Jolanda Modic received her Ph.D. in 2014 from the Faculty of Mathematics and Physics, University of Ljubljana. She is currently a researcher at XLAB, Ljubljana, Slovenia, and is focused on automated SLA management frameworks, and evaluating, monitoring, and enforcing security in cloud environments.

Miha Stopar received his B.Sc. in 2007 from the Faculty of Mathematics and Physics, University of Ljubljana. He is currently a researcher and a software developer at XLAB, Ljubljana, Slovenia.
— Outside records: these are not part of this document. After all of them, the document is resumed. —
-- ===== PORT B =====
structure BRow where
  p : Int
  n : Int
  tp : Int
  tn : Int
  vp : Int
  vn : Int
  srcs : PySem.Dict String Int
deriving Repr, DecidableEq

-- one iteration of B's first loop (over `rows`)
def bRowStep (s : BRow) (row : List (String × String)) : BRow :=
  let label := pvItem row "label"
  let split := pvItem row "split"
  if label == "1" then
    if split == "train" then { s with p := s.p + 1, tp := s.tp + 1 }
    else if split == "validation" then { s with p := s.p + 1, vp := s.vp + 1 }
    else { s with p := s.p + 1 }
  else if label == "0" then
    let src := pvItem row "hard_negative_source"
    let d := s.srcs.insert src (s.srcs.getD src 0 + 1)
    if split == "train" then { s with n := s.n + 1, tn := s.tn + 1, srcs := d }
    else if split == "validation" then { s with n := s.n + 1, vn := s.vn + 1, srcs := d }
    else { s with n := s.n + 1, srcs := d }
  else s

-- one iteration of B's second loop (over `source_rows`): (accepted, accepted_positive, sim_records)
def bSrcStep (s : Int × Int × Int) (row : List (String × String)) : Int × Int × Int :=
  let src := pvGet? row "source"
  if src == some "accepted_candidate" then
    let g := pvGet? row "label_guard_should_accept"
    if g == some "0" || g == some "1" then
      if g == some "1" then (s.1 + 1, s.2.1 + 1, s.2.2) else (s.1 + 1, s.2.1, s.2.2)
    else s
  else if src == some "sim_record" && pvGet? row "label_available" == some "1" then
    (s.1, s.2.1, s.2.2 + 1)
  else s

def telemetry_alt (rows : List (List (String × String))) (source_rows : List (List (String × String))) : List (String × String) :=
  let st := rows.foldl bRowStep ⟨0, 0, 0, 0, 0, 0, PySem.Dict.empty⟩
  let acc := (source_rows.foldl bSrcStep (0, 0, 0)).1
  let accPos := (source_rows.foldl bSrcStep (0, 0, 0)).2.1
  let sim := (source_rows.foldl bSrcStep (0, 0, 0)).2.2
  let pairs := PySem.Str.join ","
    ((PySem.List.sorted2 st.srcs.items (fun p => p.1) (fun p => p.2)).map
      (fun p => p.1 ++ ":" ++ PySem.Int.toStr p.2))
  [("enabled", "1"),
   ("source_rows", PySem.Int.toStr (source_rows.length : Int)),
   ("rows", PySem.Int.toStr (rows.length : Int)),
   ("positive_rows", PySem.Int.toStr st.p),
   ("negative_rows", PySem.Int.toStr st.n),
   ("learnable_two_class", if st.p ≠ 0 ∧ st.n ≠ 0 then "1" else "0"),
   ("class_balance", pvFmt (if st.p ≠ 0 then pvDivD st.n.toNat st.p.toNat else (0, 0))),
   ("train_positive", PySem.Int.toStr st.tp),
   ("train_negative", PySem.Int.toStr st.tn),
   ("validation_positive", PySem.Int.toStr st.vp),
   ("validation_negative", PySem.Int.toStr st.vn),
   ("hard_negative_sources", if pairs = "" then "none" else pairs),
   ("baseline_guard_recall_vs_sim",
     pvFmt (if sim ≠ 0 then pvMul100 (pvDivD accPos.toNat sim.toNat) else (0, 0))),
   ("baseline_guard_precision",
     pvFmt (if acc ≠ 0 then pvMul100 (pvDivD accPos.toNat acc.toNat) else (0, 0))),
   ("production_model", "0"),
   ("sim_labels_runtime_inputs", "0"),
   ("runtime_behavior_changed", "0")]

-- ===== PRECONDITION & SPEC =====
-- Pre_ excludes exactly the inputs on which the Python A raises KeyError: a row of `rows`
-- missing "label" or "split", or a row labelled "0" missing "hard_negative_source".
def Pre_telemetry (rows : List (List (String × String))) (source_rows : List (List (String × String))) : Prop :=
  ∀ row ∈ rows, (pvGet? row "label").isSome ∧ (pvGet? row "split").isSome ∧
    (pvGet? row "label" = some "0" → (pvGet? row "hard_negative_source").isSome)
instance (rows : List (List (String × String))) (source_rows : List (List (String × String))) : Decidable (Pre_telemetry rows source_rows) := by unfold Pre_telemetry; infer_instance

def pvWitness_telemetry : (List (List (String × String))) × (List (List (String × String))) :=
  ([[("label", "1"), ("split", "train")], [("label", "0"), ("split", "validation"), ("hard_negative_source", "shuffle")]],
   [[("source", "accepted_candidate"), ("label_guard_should_accept", "1")], [("source", "sim_record"), ("label_available", "1")]])

def Spec_telemetry (rows : List (List (String × String))) (source_rows : List (List (String × String))) (out : List (String × String)) : Prop := out = telemetry_alt rows source_rows
instance (rows : List (List (String × String))) (source_rows : List (List (String × String))) (out : List (String × String)) : Decidable (Spec_telemetry rows source_rows out) := by unfold Spec_telemetry; infer_instance

-- ===== CLAIM (what is proved, stated in full; the proofs are below) =====
def Claim_equal_telemetry : Prop := ∀ (rows : List (List (String × String))) (source_rows : List (List (String × String))), Dom_telemetry rows source_rows → Pre_telemetry rows source_rows → Spec_telemetry rows source_rows (telemetry rows source_rows)

-- ===== LEMMAS AND PROOFS =====

-- B's first loop, characterised: each accumulator is a countP / a counter-building fold
lemma loopB_spec (rows : List (List (String × String))) (s : BRow) :
    rows.foldl bRowStep s =
      ⟨s.p + (rows.countP (fun r => pvItem r "label" == "1") : Int),
       s.n + (rows.countP (fun r => pvItem r "label" == "0") : Int),
       s.tp + (rows.countP (fun r => pvItem r "label" == "1" && pvItem r "split" == "train") : Int),
       s.tn + (rows.countP (fun r => pvItem r "label" == "0" && pvItem r "split" == "train") : Int),
       s.vp + (rows.countP (fun r => pvItem r "label" == "1" && pvItem r "split" == "validation") : Int),
       s.vn + (rows.countP (fun r => pvItem r "label" == "0" && pvItem r "split" == "validation") : Int),
       ((rows.filter (fun r => pvItem r "label" == "0")).map (fun r => pvItem r "hard_negative_source")).foldl
         (fun d x => d.insert x (d.getD x 0 + 1)) s.srcs⟩ := by
  induction rows generalizing s with
  | nil => simp
  | cons row rest ih =>
    rw [List.foldl_cons, ih]
    unfold bRowStep
    simp only [List.countP_cons, List.filter_cons]
    by_cases h1 : pvItem row "label" == "1" <;>
      by_cases h0 : pvItem row "label" == "0" <;>
      by_cases ht : pvItem row "split" == "train" <;>
      by_cases hv : pvItem row "split" == "validation" <;>
      simp [h1, h0, ht, hv, BRow.mk.injEq] <;>
      first
        | omega
        | exact absurd ((eq_of_beq h1).symm.trans (eq_of_beq h0)) (by decide)
        | exact absurd ((eq_of_beq ht).symm.trans (eq_of_beq hv)) (by decide)

-- B's second loop, characterised
lemma loopS_spec (source_rows : List (List (String × String))) (s : Int × Int × Int) :
    source_rows.foldl bSrcStep s =
      (s.1 + (source_rows.countP (fun r =>
          pvGet? r "source" == some "accepted_candidate" &&
            (pvGet? r "label_guard_should_accept" == some "0" || pvGet? r "label_guard_should_accept" == some "1")) : Int),
       s.2.1 + (source_rows.countP (fun r =>
          pvGet? r "source" == some "accepted_candidate" &&
            (pvGet? r "label_guard_should_accept" == some "0" || pvGet? r "label_guard_should_accept" == some "1") &&
            pvGet? r "label_guard_should_accept" == some "1") : Int),
       s.2.2 + (source_rows.countP (fun r =>
          pvGet? r "source" == some "sim_record" && pvGet? r "label_available" == some "1") : Int)) := by
  induction source_rows generalizing s with
  | nil => simp
  | cons row rest ih =>
    rw [List.foldl_cons, ih]
    unfold bSrcStep
    simp only [List.countP_cons]
    by_cases ha : pvGet? row "source" == some "accepted_candidate" <;>
      by_cases hs : pvGet? row "source" == some "sim_record" <;>
      by_cases h0 : pvGet? row "label_guard_should_accept" == some "0" <;>
      by_cases h1 : pvGet? row "label_guard_should_accept" == some "1" <;>
      by_cases hl : pvGet? row "label_available" == some "1" <;>
      simp [ha, hs, h0, h1, hl, Prod.ext_iff] <;>
      first
        | omega
        | exact absurd ((eq_of_beq ha).symm.trans (eq_of_beq hs)) (by decide)

-- label / (split,label) Counter lookups are countP's over rows
lemma cnt_lab (rows : List (List (String × String))) (lb : String) :
    (rows.map (fun row => pvItem row "label")).count lb
      = rows.countP (fun r => pvItem r "label" == lb) := by
  rw [List.count_eq_countP, List.countP_map]; rfl

lemma cnt_split (rows : List (List (String × String))) (sp lb : String) :
    (rows.map (fun row => (pvItem row "split", pvItem row "label"))).count (sp, lb)
      = rows.countP (fun r => pvItem r "label" == lb && pvItem r "split" == sp) := by
  rw [List.count_eq_countP, List.countP_map]
  apply List.countP_congr
  intro r _
  have h : ((pvItem r "split", pvItem r "label") == (sp, lb))
      = (pvItem r "split" == sp && pvItem r "label" == lb) := rfl
  simp only [Function.comp_apply, h, Bool.and_comm]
His research interests include cloud computing, machine learning, and applied cryptography.

Ahmed Taha is currently a Ph.D. student at DEEDS group in the Department of Computer Science at Technische Universität of Darmstadt, Germany. His research interest includes Cloud security metrics, security assessment and quantification.

Neeraj Suri received his Ph.D. from the University of Massachusetts at Amherst and is a Chair Professor at the Technische Universität of Darmstadt, Germany. His research addresses the design, analysis, and assessment of trustworthy cloud services.